FIG. 1 is a cross-sectional view showing an embodiment of an earthquake-resistant slit material of the present invention.

FIG. 2 is a transverse cross-sectional view showing a state in which the seismic resistant slit material in FIG. 1 is removed from the mold.

FIG. 3 is a cross-sectional view showing a core material to which a slit addition material is attached.

FIG. 4 is a cross-sectional view showing an earthquake-resistant slit material according to another embodiment of the present invention.

FIG. 5 is a partial perspective view showing a state in which the earthquake-proof slit material in FIG. 4 is fixed to a mold.

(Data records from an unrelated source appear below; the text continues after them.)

-- pv_equiv track=rewrite | github.com/tiggerwu/Learning-Material | 人工智能理论与应用/Homework2/agent.py | opp_eval
-- ===== SOURCE A (Python) =====
-- def opp_eval(opp_pos, player):
--     partial_eval = 0
--     if player == 2:
--         for chess in opp_pos:
--             partial_eval += chess[0]
--     else:
--         for chess in opp_pos:
--             partial_eval += 20 - chess[0]
--     return partial_eval
-- ===== SOURCE B (Python) =====
-- def opp_eval(opp_pos, player):
--     def val(x):
--         return x if player == 2 else 20 - x
--
--     def dc(lo, hi):
--         if hi - lo == 0:
--             return 0
--         if hi - lo == 1:
--             return val(opp_pos[lo][0])
--         mid = (lo + hi) // 2
--         return dc(lo, mid) + dc(mid, hi)
--
--     return dc(0, len(opp_pos))
-- ===== Notes on version B (the rewrite author's own statement) =====
-- stated objective: alternative
-- what changed: Replaces A's linear two-branch accumulator loop with a balanced divide-and-conquer recursion over index ranges that splits the list in halves and adds the transformed values at the leaves (correct because integer addition is associative, so any summation order gives the same total).
import Mathlib
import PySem

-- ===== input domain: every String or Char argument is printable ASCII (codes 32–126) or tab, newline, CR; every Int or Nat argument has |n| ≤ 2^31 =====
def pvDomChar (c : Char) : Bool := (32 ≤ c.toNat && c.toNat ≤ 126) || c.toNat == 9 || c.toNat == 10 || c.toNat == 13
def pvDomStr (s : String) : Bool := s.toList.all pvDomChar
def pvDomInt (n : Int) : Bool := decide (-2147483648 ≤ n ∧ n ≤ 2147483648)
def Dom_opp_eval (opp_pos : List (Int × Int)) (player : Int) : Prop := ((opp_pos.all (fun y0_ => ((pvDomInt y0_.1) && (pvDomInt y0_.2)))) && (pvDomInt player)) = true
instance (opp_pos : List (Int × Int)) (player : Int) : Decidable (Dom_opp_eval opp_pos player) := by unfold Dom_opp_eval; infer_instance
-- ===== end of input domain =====

-- ===== PORT A =====
-- B replaces A's linear two-branch loop with a balanced divide-and-conquer recursion over index ranges (alternative decomposition, same O(n) cost).
def opp_eval (opp_pos : List (Int × Int)) (player : Int) : Int :=
  if player == 2 then
    opp_pos.foldl (fun acc chess => acc + chess.1) 0
  else
    opp_pos.foldl (fun acc chess => acc + (20 - chess.1)) 0

-- ===== PORT B =====
-- helper val(x) of Source B
def pvVal (player : Int) (x : Int) : Int := if player == 2 then x else 20 - x

-- helper dc(lo, hi) of Source B; structural recursion on fuel = hi - lo (a totality device only:
-- with fuel ≥ hi - lo it is never exhausted on the calls Source B makes). opp_pos[lo] is always in
-- range on those calls (0 ≤ lo < hi ≤ len is an invariant), so getD's default is never used.
def pvDC (opp_pos : List (Int × Int)) (player : Int) : Nat → Nat → Nat → Int
  | 0, _, _ => 0
  | fuel + 1, lo, hi =>
    if hi - lo = 0 then 0
    else if hi - lo = 1 then pvVal player (opp_pos.getD lo (0, 0)).1
    else
      pvDC opp_pos player fuel lo ((lo + hi) / 2) + pvDC opp_pos player fuel ((lo + hi) / 2) hi

def opp_eval_alt (opp_pos : List (Int × Int)) (player : Int) : Int :=
  pvDC opp_pos player opp_pos.length 0 opp_pos.length

-- ===== PRECONDITION & SPEC =====
def Spec_opp_eval (opp_pos : List (Int × Int)) (player : Int) (out : Int) : Prop := out = opp_eval_alt opp_pos player
instance (opp_pos : List (Int × Int)) (player : Int) (out : Int) : Decidable (Spec_opp_eval opp_pos player out) := by unfold Spec_opp_eval; infer_instance

-- ===== CLAIM (what is proved, stated in full; the proofs are below) =====
def Claim_equal_opp_eval : Prop := ∀ (opp_pos : List (Int × Int)) (player : Int), Dom_opp_eval opp_pos player → Spec_opp_eval opp_pos player (opp_eval opp_pos player)

-- ===== LEMMAS AND PROOFS =====

-- prefix sums of transformed values
def pvG (opp_pos : List (Int × Int)) (player : Int) (k : Nat) : Int :=
  ((opp_pos.take k).map (fun c => pvVal player c.1)).sum

lemma pvG_succ (l : List (Int × Int)) (p : Int) (k : Nat) (hk : k < l.length) :
    pvG l p (k + 1) = pvG l p k + pvVal p (l.getD k (0, 0)).1 := by
  unfold pvG
  rw [List.take_add_one, List.getElem?_eq_getElem hk, List.map_append, List.sum_append]
  simp [List.getD, List.getElem?_eq_getElem hk]

lemma pvDC_eq_G (l : List (Int × Int)) (p : Int) :
    ∀ fuel lo hi, hi - lo ≤ fuel → lo ≤ hi → hi ≤ l.length →
      pvDC l p fuel lo hi = pvG l p hi - pvG l p lo := by
  intro fuel
  induction fuel with
  | zero =>
    intro lo hi hf hlo hhi
    have : hi = lo := by omega
    simp [pvDC, this]
  | succ fuel ih =>
    intro lo hi hf hlo hhi
    rw [pvDC]
    split_ifs with ha hb
    · have : hi = lo := by omega
      simp [this]
    · have hlt : lo < l.length := by omega
      have : hi = lo + 1 := by omega
      rw [this, pvG_succ l p lo hlt]
      ring
    · rw [ih lo ((lo + hi) / 2) (by omega) (by omega) (by omega),
          ih ((lo + hi) / 2) hi (by omega) (by omega) hhi]
      ring

lemma foldl_add_first (l : List (Int × Int)) (p : Int) (a : Int) :
    l.foldl (fun acc chess => acc + pvVal p chess.1) a
      = a + (l.map (fun c => pvVal p c.1)).sum := by
  induction l generalizing a with
  | nil => simp
  | cons h t ih => simp [List.foldl, ih]; ring

-- ===== VERDICT (by name: the statement is the Claim_ definition above) =====
theorem opp_eval_spec : Claim_equal_opp_eval := by
  intro opp_pos player _
  unfold Spec_opp_eval opp_eval opp_eval_alt
  have halt : pvDC opp_pos player opp_pos.length 0 opp_pos.length
      = (opp_pos.map (fun c => pvVal player c.1)).sum := by
    rw [pvDC_eq_G opp_pos player opp_pos.length 0 opp_pos.length (by omega) (Nat.zero_le _) le_rfl]
    simp [pvG]
  rw [halt]
  by_cases h : player = 2
  · have := foldl_add_first opp_pos player 0
    simp [pvVal, h] at this ⊢
    simpa using this
  · have := foldl_add_first opp_pos player 0
    simp [pvVal, h] at this ⊢
    simpa using this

FIG. 6 is a cross-sectional view showing an earthquake-resistant slit material according to still another embodiment of the present invention.

FIG. 7 is a cross-sectional view showing an earthquake-resistant slit material according to still another embodiment of the present invention.

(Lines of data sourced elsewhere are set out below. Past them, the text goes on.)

-- pv_equiv track=rewrite | github.com/reachsumit/dp-yt-python-solutions | lecture14.py | lecture14
-- ===== SOURCE A (Python) =====
-- def lecture14(coins, total):
--     # let's assume column 0 represents add count 1 represents even count
--     dp = [[0, 0] for i in range(total + 1)]
--     dp[0][0], dp[0][1] = 0, 1
--
--     for i in range(total + 1):
--         for coin in coins:
--             if i - coin >= 0:
--                 dp[i][0] += dp[i-coin][1]
--                 dp[i][1] += dp[i-coin][0]
--
--     return dp[total][1]  # return index 0 if asked for odd number of coins
-- ===== SOURCE B (Python) =====
-- def lecture14(coins, total):
--     # Pair-composition DP: an even-length sequence is a sequence of coin pairs.
--     # Only positive denominations are meaningful: with a coin <= 0 the count of
--     # even-length sequences reaching `total` is not a finite number.
--     if total < 0:
--         raise ValueError("total must be non-negative")
--     if any(c < 1 for c in coins):
--         raise ValueError("coin denominations must be positive")
--     pairsum = [0] * (total + 1)
--     for c1 in coins:
--         for c2 in coins:
--             s = c1 + c2
--             if 0 <= s <= total:
--                 pairsum[s] += 1
--     sums = [(s, c) for s, c in enumerate(pairsum) if c]
--     g = [1]
--     for i in range(1, total + 1):
--         g.append(sum(c * g[i - s] for s, c in sums if s <= i))
--     return g[total]
-- ===== Notes on version B (the rewrite author's own statement) =====
-- stated objective: alternative
-- what changed: Replaces the (total+1)x2 odd/even parity table with a one-off pair-sum histogram (ordered pairs of coins summing to s) followed by a single 1D composition DP over pair sums, eliminating the parity columns entirely.
-- outside the precondition, e.g. on lecture14([0, 2], 2): A returns 1, B raises ValueError
import Mathlib
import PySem

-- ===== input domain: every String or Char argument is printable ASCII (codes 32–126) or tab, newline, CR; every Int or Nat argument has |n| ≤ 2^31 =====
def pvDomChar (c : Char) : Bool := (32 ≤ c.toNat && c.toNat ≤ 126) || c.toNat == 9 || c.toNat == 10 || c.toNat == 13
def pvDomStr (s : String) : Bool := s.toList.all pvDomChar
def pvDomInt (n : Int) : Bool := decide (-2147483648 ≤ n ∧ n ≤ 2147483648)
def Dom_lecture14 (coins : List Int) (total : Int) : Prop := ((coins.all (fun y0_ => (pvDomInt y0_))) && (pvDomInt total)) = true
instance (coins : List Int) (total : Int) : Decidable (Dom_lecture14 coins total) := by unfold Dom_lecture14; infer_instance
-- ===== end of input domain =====

-- B replaces A's odd/even parity table with a pair-sum histogram + 1D composition DP (alternative algorithm, similar cost).

-- ===== PORT A =====
def lecture14 (coins : List Int) (total : Int) : Int :=
  let dp0 : List (Int × Int) := (PySem.List.pyRange 0 (total + 1) 1).map (fun _ => (0, 0))
  let dp1 := dp0.set 0 (0, 1)
  let dp2 := (PySem.List.pyRange 0 (total + 1) 1).foldl (fun dp i =>
      coins.foldl (fun dp coin =>
        if i - coin ≥ 0 then
          let prev := ((PySem.List.pyGet? dp (i - coin)).getD (0, 0))
          let cur := ((PySem.List.pyGet? dp i).getD (0, 0))
          let dp' := dp.set i.toNat (cur.1 + prev.2, cur.2)
          let prev2 := ((PySem.List.pyGet? dp' (i - coin)).getD (0, 0))
          let cur2 := ((PySem.List.pyGet? dp' i).getD (0, 0))
          dp'.set i.toNat (cur2.1, cur2.2 + prev2.1)
        else dp) dp) dp1
  ((PySem.List.pyGet? dp2 total).getD (0, 0)).2

-- ===== PORT B =====
-- where Source B raises ValueError (total < 0, or a coin < 1) the port returns 0; those inputs are outside Pre_
def lecture14_alt (coins : List Int) (total : Int) : Int :=
  if total < 0 then 0 else
  if coins.any (fun c => c < 1) then 0 else
  let ps0 : List Int := (PySem.List.pyRange 0 (total + 1) 1).map (fun _ => 0)
  let ps := coins.foldl (fun ps c1 =>
      coins.foldl (fun ps c2 =>
        let s := c1 + c2
        if 0 ≤ s ∧ s ≤ total then
          ps.set s.toNat (((PySem.List.pyGet? ps s).getD 0) + 1)
        else ps) ps) ps0
  let sums := (PySem.List.enumerate ps).filter (fun p => p.2 != 0)
  let g := (PySem.List.pyRange 1 (total + 1) 1).foldl (fun (g : Array Int) i =>
      g.push ((sums.map (fun p =>
        if p.1 ≤ i then p.2 * g.getD (i - p.1).toNat 0 else 0)).sum)) #[1]
  g.getD total.toNat 0

-- ===== PRECONDITION & SPEC =====
-- Pre_ excludes inputs where A raises IndexError (total < 0, or a coin ≤ -1 making i-coin exceed the table),
-- and inputs containing a coin ≤ 0 on which A still returns: with a 0 coin the true count of even-length
-- sequences is infinite, so A's finite value there is an accident of its in-place same-index update order;
-- B itself raises ValueError on those inputs.
def Pre_lecture14 (coins : List Int) (total : Int) : Prop :=
  0 ≤ total ∧ ∀ c ∈ coins, 1 ≤ c
instance (coins : List Int) (total : Int) : Decidable (Pre_lecture14 coins total) := by
  unfold Pre_lecture14; infer_instance
def pvWitness_lecture14 : List Int × Int := ([1, 2], 4)

def Spec_lecture14 (coins : List Int) (total : Int) (out : Int) : Prop := out = lecture14_alt coins total
instance (coins : List Int) (total : Int) (out : Int) : Decidable (Spec_lecture14 coins total out) := by unfold Spec_lecture14; infer_instance

-- ===== CLAIM (what is proved, stated in full; the proofs are below) =====
def Claim_equal_lecture14 : Prop := ∀ (coins : List Int) (total : Int), Dom_lecture14 coins total → Pre_lecture14 coins total → Spec_lecture14 coins total (lecture14 coins total)

-- ===== LEMMAS AND PROOFS =====

-- Mathematical spec: Of/Ef coins j = number of odd/even-length sequences of coins summing to j.
mutual
def Of (coins : List Int) : Nat → Int
  | 0 => 0
  | (i+1) => (coins.attach.map (fun c =>
      if h : 1 ≤ c.1 ∧ c.1 ≤ ((i : Int) + 1) then Ef coins (i + 1 - c.1.toNat) else 0)).sum
  termination_by i => i
  decreasing_by omega
def Ef (coins : List Int) : Nat → Int
  | 0 => 1
  | (i+1) => (coins.attach.map (fun c =>
      if h : 1 ≤ c.1 ∧ c.1 ≤ ((i : Int) + 1) then Of coins (i + 1 - c.1.toNat) else 0)).sum
  termination_by i => i
  decreasing_by omega
end

-- ordered pairs of coins summing to s
def cntI (coins : List Int) (s : Int) : Int :=
  (coins.map (fun c1 => (coins.map (fun c2 => if c1 + c2 = s then (1 : Int) else 0)).sum)).sum

-- the inner loop body of port A, named for the proofs (definitionally equal to the port's lambda)
def stepA (coins : List Int) (dp : List (Int × Int)) (i : Int) : List (Int × Int) :=
  coins.foldl (fun dp coin =>
    if i - coin ≥ 0 then
      let prev := ((PySem.List.pyGet? dp (i - coin)).getD (0, 0))
      let cur := ((PySem.List.pyGet? dp i).getD (0, 0))
      let dp' := dp.set i.toNat (cur.1 + prev.2, cur.2)
      let prev2 := ((PySem.List.pyGet? dp' (i - coin)).getD (0, 0))
      let cur2 := ((PySem.List.pyGet? dp' i).getD (0, 0))
      dp'.set i.toNat (cur2.1, cur2.2 + prev2.1)
    else dp) dp

-- the loop bodies of port B, named for the proofs (definitionally equal to the port's lambdas)
def pairStep (total c1 : Int) (ps : List Int) (c2 : Int) : List Int :=
  let s := c1 + c2
  if 0 ≤ s ∧ s ≤ total then ps.set s.toNat (((PySem.List.pyGet? ps s).getD 0) + 1) else ps

def pairFold (coins : List Int) (total : Int) : List Int :=
  coins.foldl (fun ps c1 => coins.foldl (pairStep total c1) ps)
    ((PySem.List.pyRange 0 (total + 1) 1).map (fun _ => 0))

def gStep (sums : List (Int × Int)) (g : Array Int) (i : Int) : Array Int :=
  g.push ((sums.map (fun p =>
    if p.1 ≤ i then p.2 * g.getD (i - p.1).toNat 0 else 0)).sum)

lemma lecture14_eq (coins : List Int) (total : Int) :
    lecture14 coins total =
    ((PySem.List.pyGet?
      ((PySem.List.pyRange 0 (total + 1) 1).foldl (stepA coins)
        (((PySem.List.pyRange 0 (total + 1) 1).map (fun _ => ((0 : Int), (0 : Int)))).set 0 (0, 1)))
      total).getD (0, 0)).2 := rfl

lemma lecture14_alt_eq (coins : List Int) (total : Int) :
    lecture14_alt coins total =
    if total < 0 then 0 else
    if coins.any (fun c => c < 1) then 0 else
    ((PySem.List.pyRange 1 (total + 1) 1).foldl
      (gStep ((PySem.List.enumerate (pairFold coins total)).filter (fun p => p.2 != 0)))
      #[1]).getD total.toNat 0 := rfl

-- unfolding Of/Ef without attach/dite
lemma Of_succ_eq (coins : List Int) (i : Nat) :
    Of coins (i + 1) =
    (coins.map (fun c => if 1 ≤ c ∧ c ≤ ((i : Int) + 1) then Ef coins (i + 1 - c.toNat) else 0)).sum := by
  rw [Of]; simp

lemma Ef_succ_eq (coins : List Int) (i : Nat) :
    Ef coins (i + 1) =
    (coins.map (fun c => if 1 ≤ c ∧ c ≤ ((i : Int) + 1) then Of coins (i + 1 - c.toNat) else 0)).sum := by
  rw [Ef]; simp

lemma Of_eq_sum (coins : List Int) (j : Nat) :
    Of coins j =
    (coins.map (fun c => if 1 ≤ c ∧ c ≤ (j : Int) then Ef coins (j - c.toNat) else 0)).sum := by
  cases j with
  | zero =>
    rw [Of]
    refine (List.sum_eq_zero ?_).symm
    intro x hx
    obtain ⟨c, hc, rfl⟩ := List.mem_map.mp hx
    have h : ¬ (1 ≤ c ∧ c ≤ ((0 : Nat) : Int)) := by omega
    exact if_neg h
  | succ i => rw [Of_succ_eq]; norm_num

lemma Ef_eq_sum (coins : List Int) (j : Nat) (hj : 1 ≤ j) :
    Ef coins j =
    (coins.map (fun c => if 1 ≤ c ∧ c ≤ (j : Int) then Of coins (j - c.toNat) else 0)).sum := by
  cases j with
  | zero => omega
  | succ i => rw [Ef_succ_eq]; norm_num

-- sum over two list indices commutes (used to regroup the pair sums)
lemma sum_map_swap {α β : Type} (l1 : List α) (l2 : List β) (f : α → β → Int) :
    (l1.map (fun a => (l2.map (f a)).sum)).sum
      = (l2.map (fun b => (l1.map (fun a => f a b)).sum)).sum := by
  induction l1 with
  | nil => simp [List.sum_eq_zero]
  | cons x t ih => simp [ih, ← List.sum_map_add]

-- a sum of 'if t = s' over a Nodup list picks the single matching element
lemma sum_ite_mem (S : List Int) (hS : S.Nodup) (t : Int) (F : Int → Int) :
    (S.map (fun s => if t = s then F s else 0)).sum = if t ∈ S then F t else 0 := by
  induction S with
  | nil => simp
  | cons x t' ih =>
    rcases List.nodup_cons.mp hS with ⟨hx, hnd⟩
    by_cases h : t = x
    · subst h
      simp [ih hnd, hx]
    · simp [h, ih hnd]

-- the pair-composition recurrence: Ef i+1 = Σ_{s=1..i+1} cntI s * Ef (i+1-s)
lemma Ef_comp (coins : List Int) (h1 : ∀ c ∈ coins, 1 ≤ c) (i : Nat) :
    Ef coins (i + 1) =
    ((PySem.List.pyRange 1 (((i : Int) + 1) + 1) 1).map
      (fun s => cntI coins s * Ef coins (((i : Int) + 1 - s)).toNat)).sum := by
  have hterm : ∀ s : Int, cntI coins s * Ef coins (((i : Int) + 1 - s)).toNat
      = (coins.map (fun c1 => (coins.map (fun c2 =>
          if c1 + c2 = s then Ef coins (((i : Int) + 1 - s)).toNat else 0)).sum)).sum := by
    intro s
    unfold cntI
    rw [← List.sum_map_mul_right]
    congr 1
    apply List.map_congr_left
    intro c1 _
    rw [← List.sum_map_mul_right]
    congr 1
    apply List.map_congr_left
    intro c2 _
    simp [ite_mul]
  have hrhs : ((PySem.List.pyRange 1 (((i : Int) + 1) + 1) 1).map
      (fun s => cntI coins s * Ef coins (((i : Int) + 1 - s)).toNat)).sum
      = (coins.map (fun c1 => (coins.map (fun c2 =>
          if 1 ≤ c1 + c2 ∧ c1 + c2 < (i : Int) + 1 + 1
          then Ef coins (((i : Int) + 1 - (c1 + c2))).toNat else 0)).sum)).sum := by
    rw [List.map_congr_left (fun s _ => hterm s), sum_map_swap]
    apply congrArg List.sum
    apply List.map_congr_left
    intro c1 _
    rw [sum_map_swap]
    apply congrArg List.sum
    apply List.map_congr_left
    intro c2 _
    rw [sum_ite_mem _ (PySem.List.nodup_pyRange_one _ _) (c1 + c2)
      (fun s => Ef coins (((i : Int) + 1 - s)).toNat)]
    simp only [PySem.List.mem_pyRange_one]
  rw [hrhs, Ef_succ_eq]
  apply congrArg List.sum
  apply List.map_congr_left
  intro c1 hc1
  have h1c := h1 c1 hc1
  rw [Of_eq_sum]
  by_cases hcle : c1 ≤ (i : Int) + 1
  · rw [if_pos ⟨h1c, hcle⟩]
    apply congrArg List.sum
    apply List.map_congr_left
    intro c2 hc2
    have h2c := h1 c2 hc2
    by_cases h2 : 1 ≤ c2 ∧ c2 ≤ ((i + 1 - c1.toNat : Nat) : Int)
    · rw [if_pos h2, if_pos (show 1 ≤ c1 + c2 ∧ c1 + c2 < (i : Int) + 1 + 1 by
        constructor <;> omega)]
      congr 1
      omega
    · rw [if_neg h2, if_neg (by omega)]
  · rw [if_neg (fun hh => hcle hh.2)]
    refine (List.sum_eq_zero ?_).symm
    intro x hx
    obtain ⟨c2, hc2, rfl⟩ := List.mem_map.mp hx
    have h2c := h1 c2 hc2
    exact if_neg (by omega)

FIG. 8 is a cross-sectional view showing another support material in the present invention.

FIG. 9 is a cross-sectional view showing still another supporting material according to the present invention.

FIG. 10 is a test body diagram for a simple fire resistance test of Example 1.

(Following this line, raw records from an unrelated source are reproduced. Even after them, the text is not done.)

-- pv_equiv track=rewrite | github.com/inaciovasquez2020/cyclone-terminal-obstruction | scripts/cfi/expander/cfi_expander.py | cfi_expander_lift
-- ===== SOURCE A (Python) =====
-- def cfi_expander_lift(G, b):
--     H = {}
--     for v in G:
--         for s in (0,1):
--             H[(v,s)] = set()
--     for v in G:
--         for u in G[v]:
--             if v<u:
--                 a = b[v]^b[u]
--                 for s in (0,1):
--                     H[(v,s)].add((u,s^a))
--                     H[(u,s^a)].add((v,s))
--     lab = {v:i for i,v in enumerate(sorted(H))}
--     return {lab[v]:{lab[u] for u in H[v]} for v in H}
-- ===== SOURCE B (Python) =====
-- def cfi_expander_lift(G, b):
--     # Row-major recomputation: no mutable double-updated graph; each output row
--     # (v,t) is gathered independently by a single scan over the vertex list
--     # (forward neighbours from v's own adjacency, backward ones from smaller
--     # vertices' adjacencies), then labeled through the sorted key order.
--     vs = list(G)
--     lab = {k: i for i, k in enumerate(sorted((v, s) for v in vs for s in (0, 1)))}
--     def row(v, t):
--         seq = []
--         for w in vs:
--             if w == v:
--                 seq.extend((u, t ^ (b[v] ^ b[u])) for u in G[v] if v < u)
--             elif w < v and v in G[w]:
--                 seq.append((w, t ^ (b[w] ^ b[v])))
--         return {lab[k] for k in dict.fromkeys(seq)}
--     return {lab[(v, t)]: row(v, t) for v in vs for t in (0, 1)}
-- ===== Notes on version B (the rewrite author's own statement) =====
-- stated objective: alternative
-- what changed: B abandons A's mutable tuple-keyed graph with symmetric double-sided edge updates and final relabeling pass: it computes each output row (v,t) independently by one read-only scan over the vertex list (forward neighbours from v's own adjacency, backward neighbours from smaller vertices' adjacency lists) and emits integer labels directly.
import Mathlib
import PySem

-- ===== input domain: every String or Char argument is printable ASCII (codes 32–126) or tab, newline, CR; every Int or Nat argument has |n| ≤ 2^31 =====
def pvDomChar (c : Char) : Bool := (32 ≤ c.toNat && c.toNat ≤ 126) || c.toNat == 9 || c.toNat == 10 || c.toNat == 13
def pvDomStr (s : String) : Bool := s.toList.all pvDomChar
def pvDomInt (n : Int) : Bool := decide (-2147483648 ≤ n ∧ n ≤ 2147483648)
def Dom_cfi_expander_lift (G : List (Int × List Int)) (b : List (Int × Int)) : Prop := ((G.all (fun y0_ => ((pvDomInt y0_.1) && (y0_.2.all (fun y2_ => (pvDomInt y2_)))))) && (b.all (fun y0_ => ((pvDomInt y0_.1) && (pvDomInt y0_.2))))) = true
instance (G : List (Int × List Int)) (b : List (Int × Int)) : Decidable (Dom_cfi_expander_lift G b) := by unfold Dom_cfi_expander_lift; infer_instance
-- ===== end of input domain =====

-- B replaces A's mutable tuple-keyed graph with symmetric double-sided edge updates and final
-- relabeling pass by a row-major recomputation: each output row is gathered independently by one
-- read-only scan over the vertex list (objective: alternative; return-value equivalence on Pre_).

-- ===== PORT A =====
def cfi_expander_lift (G : List (Int × List Int)) (b : List (Int × Int)) : List (Int × List Int) :=
  let Gd : PySem.Dict Int (List Int) := PySem.Dict.mk G
  let bd : PySem.Dict Int Int := PySem.Dict.mk b
  -- H = {}; for v in G: for s in (0,1): H[(v,s)] = set()
  let H0 : PySem.Dict (Int × Int) (PySem.Set (Int × Int)) :=
    Gd.keys.foldl (fun H v =>
      [(0 : Int), 1].foldl (fun H s => H.insert (v, s) PySem.Set.empty) H) PySem.Dict.empty
  -- for v in G: for u in G[v]: if v<u: a = b[v]^b[u]; for s in (0,1): H[(v,s)].add((u,s^a)); H[(u,s^a)].add((v,s))
  let H1 : PySem.Dict (Int × Int) (PySem.Set (Int × Int)) :=
    Gd.keys.foldl (fun H v =>
      (Gd.getD v []).foldl (fun H u =>
        if v < u then
          let a := PySem.Int.bxor (bd.getD v 0) (bd.getD u 0)
          [(0 : Int), 1].foldl (fun H s =>
            let H' := H.modify (v, s) [] (fun S => PySem.Set.add S (u, PySem.Int.bxor s a))
            H'.modify (u, PySem.Int.bxor s a) [] (fun S => PySem.Set.add S (v, s))) H
        else H) H) H0
  -- lab = {v:i for i,v in enumerate(sorted(H))}   (tuple keys: lexicographic sort)
  let lab : PySem.Dict (Int × Int) Int :=
    (PySem.List.enumerate (PySem.List.sorted2 H1.keys (fun p => p.1) (fun p => p.2) false) 0).foldl
      (fun d p => d.insert p.2 p.1) PySem.Dict.empty
  -- return {lab[v]:{lab[u] for u in H[v]} for v in H}
  let out : PySem.Dict Int (PySem.Set Int) :=
    H1.items.foldl (fun r p =>
      r.insert (lab.getD p.1 0) (PySem.Set.ofList (p.2.map (fun u => lab.getD u 0)))) PySem.Dict.empty
  out.items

11 is a test body diagram for a simple fire resistance test of Example 2. FIG.

FIG. 12 is a diagram of a test body for a simple fire resistance test of Example 4.

[Explanation of symbols] 1, 1a, 1b, 1c Seismic slit material 2 walls Three pillars 4 joints 5, 6 outer formwork 7,8,9 Inner formwork 10, 11, 12 Jetty 13 core material 14, 15 Support material 16 liner paper 21, 22 concave fitting part 23, 24 fixing member 25, 26 cavity 27 Non-combustible material

   ─────────────────────────────────────────────────── ─── Continued front page    F term (reference) 2E001 DG02 DH31 EA02 FA02 FA03                       FA71 GA23 GA64 HA01 HA04                       HA21 HA32 HA34 HB01 HC07                       HD03 HD08 HD09 HD11 HD13                       HE01 LA09 LA12                 2E002 EB13 FA04 FA09 FB02 HA02                       HB07 HB14 HB16 MA12 MA38

Claims (8)

[Claims] 1. A seismic-resistant slit material which is embedded near a joint between a wall of a concrete building and a column connected to the wall so as to penetrate the wall, for constructing the vicinity of the joint. A plate-shaped core member arranged between the molds that are erected to face each other, and a pair of fixing members fixed to the molds,
The inner end is fitted to each side end of the core member, and the outer end is made up of a pair of supporting members fitted to the fixing member. At least one supporting member of the pair of supporting members is a noncombustible member. Earthquake-resistant slit material provided with. 2. The earthquake-proof slit material according to claim 1, wherein the non-combustible member is inserted into a cavity formed in a support material. 3. The earthquake-proof slit material according to claim 1, wherein the non-combustible member is laminated on an inner end surface of a support material. 4. The earthquake-proof slit material according to claim 1, 2 or 3, wherein the non-combustible member is made of a ceramic fiber or rock wool plate. 5. The non-combustible member is made of a metal plate having a rectangular cross section or a substantially U-shaped cross section.
Seismic slit material described. 6. The earthquake-proof slit material according to claim 4, wherein the non-combustible member has a thickness of 30 to 5 mm. 7. The non-combustible member has a thickness of 2 to 0.1 mm.
The earthquake-proof slit material according to claim 5. 8. The earthquake-proof slit material according to claim 1, 2, 3, 4, 5, 6 or 7, wherein the core material and the support material are integrated.